Seuls une demi-douzaine de clients occupaient les petites tables rondes, faiblement éclairées par des ampoules jaunes suspendues par de longs fils au plafond. Ils s'installèrent d'un commun accord à la table la plus éloignée de la porte d'entrée et du comptoir, histoire d'éviter que l'on n'entende toute leur discussion.

Marcus frotta vigoureusement ses mains l'une contre l'autre dans l'espoir de les réchauffer, et lorsque la serveuse aux cheveux poivre et sel vint prendre leurs commandes, il n'hésita pas à jeter son dévolu sur un chocolat chaud.

Il haussa les épaules devant la mine amusée de Harry; certes, il avait largement dépassé l'âge de boire pareille boisson, mais aux dernières nouvelles, ce n'était tout de même pas interdit aux personnes majeures...

Il fronça cependant les sourcils lorsque Harry commanda un café noir ainsi qu'un sandwich au poulet : comment pouvait-il avoir faim alors qu'ils s'apprêtaient à discuter de leur rupture, sujet sensible s'il en était? À moins que Marcus ait été le seul à avoir souffert de leur longue séparation?

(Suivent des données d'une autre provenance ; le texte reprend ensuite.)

-- pv_equiv track=rewrite | github.com/ravenoak/devsynth | src/devsynth/domain/models/wsde_enhanced_dialectical.py | _categorize_critiques_by_domain
-- ===== SOURCE A (Python) =====
-- def _categorize_critiques_by_domain(critiques: list[str]) -> dict[str, list[str]]:
--     categories: dict[str, list[str]] = {
--         "security": [],
--         "performance": [],
--         "error_handling": [],
--         "input_validation": [],
--         "code_quality": [],
--         "clarity": [],
--         "examples": [],
--         "structure": [],
--     }
--     for c in critiques:
--         lc = c.lower()
--         if any(k in lc for k in ["xss", "sql", "injection", "secret", "auth"]):
--             categories["security"].append(c)
--         elif any(k in lc for k in ["speed", "slow", "optimiz", "performance"]):
--             categories["performance"].append(c)
--         elif "exception" in lc or "error" in lc:
--             categories["error_handling"].append(c)
--         elif "validate" in lc or "sanitiz" in lc:
--             categories["input_validation"].append(c)
--         elif any(
--             k in lc for k in ["lint", "format", "pep8", "readability", "complexity"]
--         ):
--             categories["code_quality"].append(c)
--         elif any(k in lc for k in ["unclear", "confusing", "clarity"]):
--             categories["clarity"].append(c)
--         elif any(k in lc for k in ["example", "sample"]):
--             categories["examples"].append(c)
--         elif any(k in lc for k in ["structure", "organize", "section"]):
--             categories["structure"].append(c)
--         else:
--             categories["code_quality"].append(c)
--     return categories
-- ===== SOURCE B (Python) =====
-- _RULES = [
--     ("security", ("xss", "sql", "injection", "secret", "auth")),
--     ("performance", ("speed", "slow", "optimiz", "performance")),
--     ("error_handling", ("exception", "error")),
--     ("input_validation", ("validate", "sanitiz")),
--     ("code_quality", ("lint", "format", "pep8", "readability", "complexity")),
--     ("clarity", ("unclear", "confusing", "clarity")),
--     ("examples", ("example", "sample")),
--     ("structure", ("structure", "organize", "section")),
-- ]
--
--
-- def _category(c: str) -> str:
--     lc = c.lower()
--     return next(
--         (cat for cat, kws in _RULES if any(k in lc for k in kws)), "code_quality"
--     )
--
--
-- def _categorize_critiques_by_domain(critiques: list[str]) -> dict[str, list[str]]:
--     return {cat: [c for c in critiques if _category(c) == cat] for cat, _ in _RULES}
-- ===== Notes on version B (the rewrite author's own statement) =====
-- stated objective: idiomatic
-- what changed: Replaces the eight-way if/elif cascade with repeated in-place bucket appends by an ordered rules table: a first-match classifier over the table plus a per-category dict comprehension that filters the critiques once per bucket.
import Mathlib
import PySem

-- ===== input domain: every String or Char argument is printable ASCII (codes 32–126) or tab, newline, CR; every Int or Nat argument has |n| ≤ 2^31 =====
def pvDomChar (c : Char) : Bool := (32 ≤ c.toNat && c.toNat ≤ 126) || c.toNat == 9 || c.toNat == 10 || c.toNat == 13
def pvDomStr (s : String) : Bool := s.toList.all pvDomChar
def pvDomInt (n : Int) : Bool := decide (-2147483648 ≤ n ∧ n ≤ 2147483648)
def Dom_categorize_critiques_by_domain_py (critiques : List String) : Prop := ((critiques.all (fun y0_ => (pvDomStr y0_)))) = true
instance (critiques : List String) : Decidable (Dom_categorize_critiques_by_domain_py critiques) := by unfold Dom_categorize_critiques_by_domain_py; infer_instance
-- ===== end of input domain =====

-- B replaces A's if/elif cascade of in-place bucket appends by an ordered rules table with a
-- first-match classifier and one per-category filter pass (idiomatic; same cost).

-- ===== PORT A =====
-- one loop iteration: lower the critique, walk the if/elif cascade, append to that bucket
def pvStepA (d : PySem.Dict String (List String)) (c : String) : PySem.Dict String (List String) :=
  let lc := PySem.Str.lower c
  if (["xss", "sql", "injection", "secret", "auth"].any fun k => PySem.Str.isIn k lc) then
    d.modify "security" [] (· ++ [c])
  else if (["speed", "slow", "optimiz", "performance"].any fun k => PySem.Str.isIn k lc) then
    d.modify "performance" [] (· ++ [c])
  else if PySem.Str.isIn "exception" lc || PySem.Str.isIn "error" lc then
    d.modify "error_handling" [] (· ++ [c])
  else if PySem.Str.isIn "validate" lc || PySem.Str.isIn "sanitiz" lc then
    d.modify "input_validation" [] (· ++ [c])
  else if (["lint", "format", "pep8", "readability", "complexity"].any fun k => PySem.Str.isIn k lc) then
    d.modify "code_quality" [] (· ++ [c])
  else if (["unclear", "confusing", "clarity"].any fun k => PySem.Str.isIn k lc) then
    d.modify "clarity" [] (· ++ [c])
  else if (["example", "sample"].any fun k => PySem.Str.isIn k lc) then
    d.modify "examples" [] (· ++ [c])
  else if (["structure", "organize", "section"].any fun k => PySem.Str.isIn k lc) then
    d.modify "structure" [] (· ++ [c])
  else
    d.modify "code_quality" [] (· ++ [c])

-- the literal dict A starts from (all eight buckets empty, in declaration order)
def pvInitA : PySem.Dict String (List String) :=
  PySem.Dict.ofList
    [("security", []), ("performance", []), ("error_handling", []),
     ("input_validation", []), ("code_quality", []), ("clarity", []),
     ("examples", []), ("structure", [])]

def categorize_critiques_by_domain_py (critiques : List String) : List (String × List String) :=
  (critiques.foldl pvStepA pvInitA).items

-- ===== PORT B =====
def pvRules : List (String × List String) :=
  [("security", ["xss", "sql", "injection", "secret", "auth"]),
   ("performance", ["speed", "slow", "optimiz", "performance"]),
   ("error_handling", ["exception", "error"]),
   ("input_validation", ["validate", "sanitiz"]),
   ("code_quality", ["lint", "format", "pep8", "readability", "complexity"]),
   ("clarity", ["unclear", "confusing", "clarity"]),
   ("examples", ["example", "sample"]),
   ("structure", ["structure", "organize", "section"])]

-- Source B's next(...): scan the rules for the first whose keyword list hits the lowered critique
def pvFirstCat (lc : String) : List (String × List String) → Option String
  | [] => none
  | r :: rs => if r.2.any (fun k => PySem.Str.isIn k lc) then some r.1 else pvFirstCat lc rs

def pvCategory (c : String) : String :=
  (pvFirstCat (PySem.Str.lower c) pvRules).getD "code_quality"

def categorize_critiques_by_domain_py_alt (critiques : List String) : List (String × List String) :=
  pvRules.map fun r => (r.1, critiques.filter fun c => pvCategory c == r.1)

-- ===== PRECONDITION & SPEC =====
def Spec_categorize_critiques_by_domain_py (critiques : List String) (out : List (String × List String)) : Prop := out = categorize_critiques_by_domain_py_alt critiques
instance (critiques : List String) (out : List (String × List String)) : Decidable (Spec_categorize_critiques_by_domain_py critiques out) := by unfold Spec_categorize_critiques_by_domain_py; infer_instance

-- ===== CLAIM (what is proved, stated in full; the proofs are below) =====
def Claim_equal_categorize_critiques_by_domain_py : Prop := ∀ (critiques : List String), Dom_categorize_critiques_by_domain_py critiques → Spec_categorize_critiques_by_domain_py critiques (categorize_critiques_by_domain_py critiques)

-- ===== LEMMAS AND PROOFS =====

-- shorthand for the dict state: eight fixed keys with arbitrary bucket contents
def pvD (s p e i q cl ex st : List String) : PySem.Dict String (List String) :=
  PySem.Dict.mk
    [("security", s), ("performance", p), ("error_handling", e),
     ("input_validation", i), ("code_quality", q), ("clarity", cl),
     ("examples", ex), ("structure", st)]

theorem pvMod_sec (s p e i q cl ex st : List String) (f : List String → List String) :
    (pvD s p e i q cl ex st).modify "security" [] f = pvD (f s) p e i q cl ex st := rfl
theorem pvMod_perf (s p e i q cl ex st : List String) (f : List String → List String) :
    (pvD s p e i q cl ex st).modify "performance" [] f = pvD s (f p) e i q cl ex st := rfl
theorem pvMod_err (s p e i q cl ex st : List String) (f : List String → List String) :
    (pvD s p e i q cl ex st).modify "error_handling" [] f = pvD s p (f e) i q cl ex st := rfl
theorem pvMod_inp (s p e i q cl ex st : List String) (f : List String → List String) :
    (pvD s p e i q cl ex st).modify "input_validation" [] f = pvD s p e (f i) q cl ex st := rfl
theorem pvMod_qual (s p e i q cl ex st : List String) (f : List String → List String) :
    (pvD s p e i q cl ex st).modify "code_quality" [] f = pvD s p e i (f q) cl ex st := rfl
theorem pvMod_clar (s p e i q cl ex st : List String) (f : List String → List String) :
    (pvD s p e i q cl ex st).modify "clarity" [] f = pvD s p e i q (f cl) ex st := rfl
theorem pvMod_exm (s p e i q cl ex st : List String) (f : List String → List String) :
    (pvD s p e i q cl ex st).modify "examples" [] f = pvD s p e i q cl (f ex) st := rfl
theorem pvMod_str (s p e i q cl ex st : List String) (f : List String → List String) :
    (pvD s p e i q cl ex st).modify "structure" [] f = pvD s p e i q cl ex (f st) := rfl

-- A's cascade step is exactly: append c to the bucket B's classifier picks
theorem pvStepA_eq_modify (d : PySem.Dict String (List String)) (c : String) :
    pvStepA d c = d.modify (pvCategory c) [] (· ++ [c]) := by
  simp only [pvStepA, pvCategory, pvRules, pvFirstCat, List.any, Bool.or_false]
  split_ifs <;> rfl

-- pvCategory always lands in one of the eight keys
theorem pvCategory_cases (c : String) :
    pvCategory c = "security" ∨ pvCategory c = "performance" ∨
    pvCategory c = "error_handling" ∨ pvCategory c = "input_validation" ∨
    pvCategory c = "code_quality" ∨ pvCategory c = "clarity" ∨
    pvCategory c = "examples" ∨ pvCategory c = "structure" := by
  simp only [pvCategory, pvRules, pvFirstCat, List.any, Bool.or_false]
  split_ifs <;> simp

-- loop invariant: the dict state after processing l, starting from arbitrary buckets
theorem pvLoop_inv (l : List String) (s p e i q cl ex st : List String) :
    l.foldl pvStepA (pvD s p e i q cl ex st) =
    pvD (s ++ l.filter fun c => pvCategory c == "security")
        (p ++ l.filter fun c => pvCategory c == "performance")
        (e ++ l.filter fun c => pvCategory c == "error_handling")
        (i ++ l.filter fun c => pvCategory c == "input_validation")
        (q ++ l.filter fun c => pvCategory c == "code_quality")
        (cl ++ l.filter fun c => pvCategory c == "clarity")
        (ex ++ l.filter fun c => pvCategory c == "examples")
        (st ++ l.filter fun c => pvCategory c == "structure") := by
  induction l generalizing s p e i q cl ex st with
  | nil => simp
  | cons c l ih =>
    rw [List.foldl_cons, pvStepA_eq_modify]
    rcases pvCategory_cases c with h | h | h | h | h | h | h | h <;> rw [h] <;>
      simp only [pvMod_sec, pvMod_perf, pvMod_err, pvMod_inp, pvMod_qual, pvMod_clar,
        pvMod_exm, pvMod_str, ih, List.filter_cons, h] <;>
      norm_num [pvD, List.append_assoc] <;> decide

-- ===== VERDICT (by name: the statement is the Claim_ definition above) =====
theorem categorize_critiques_by_domain_py_spec : Claim_equal_categorize_critiques_by_domain_py := by
  intro critiques _
  unfold Spec_categorize_critiques_by_domain_py categorize_critiques_by_domain_py
    categorize_critiques_by_domain_py_alt
  rw [show pvInitA = pvD [] [] [] [] [] [] [] [] from rfl, pvLoop_inv]
  simp [pvD, pvRules]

Non, c'était impossible. D'ailleurs, le visage quelque peu émacié de l'homme en face de lui le prouvait. Ils s'étaient retrouvés il y avait moins d'une demi-heure et discutaient presque comme si de rien n'était, mais il ne fallait pas s'y tromper. Ce n'était qu'une question de temps — de minutes? de secondes? — avant que la conversation ne se dépouille de ses attraits factices et superficiels.

Ce ne fut que lorsque la serveuse revint avec leurs commandes que Marcus se décida à lancer le premier missile :

— Dis-moi, pourquoi avoir adapté Les origines du mal au théâtre?

À vrai dire, il se doutait de la réponse. Vu leur énorme campagne de publicité, il était évident que les créateurs de la pièce, à savoir les cousins Quebert, désiraient que le monde entier fût au courant de leur œuvre. Dans l'avion qui les avaient menés, Daisy, Alma et lui, à Montréal, il avait appris qu'une tournée européenne était même en cours de discussion.

Dans l'esprit de Marcus, la conclusion s'imposait d'elle-même : Harry, par le biais de cette pièce, cherchait à attirer son attention. Après tout, Les origines du mal était à la racine de leur séparation, alors pourquoi ne serait-ce pas par cette même histoire qu'ils renouent l'un avec l'autre? C'était un juste retour des choses.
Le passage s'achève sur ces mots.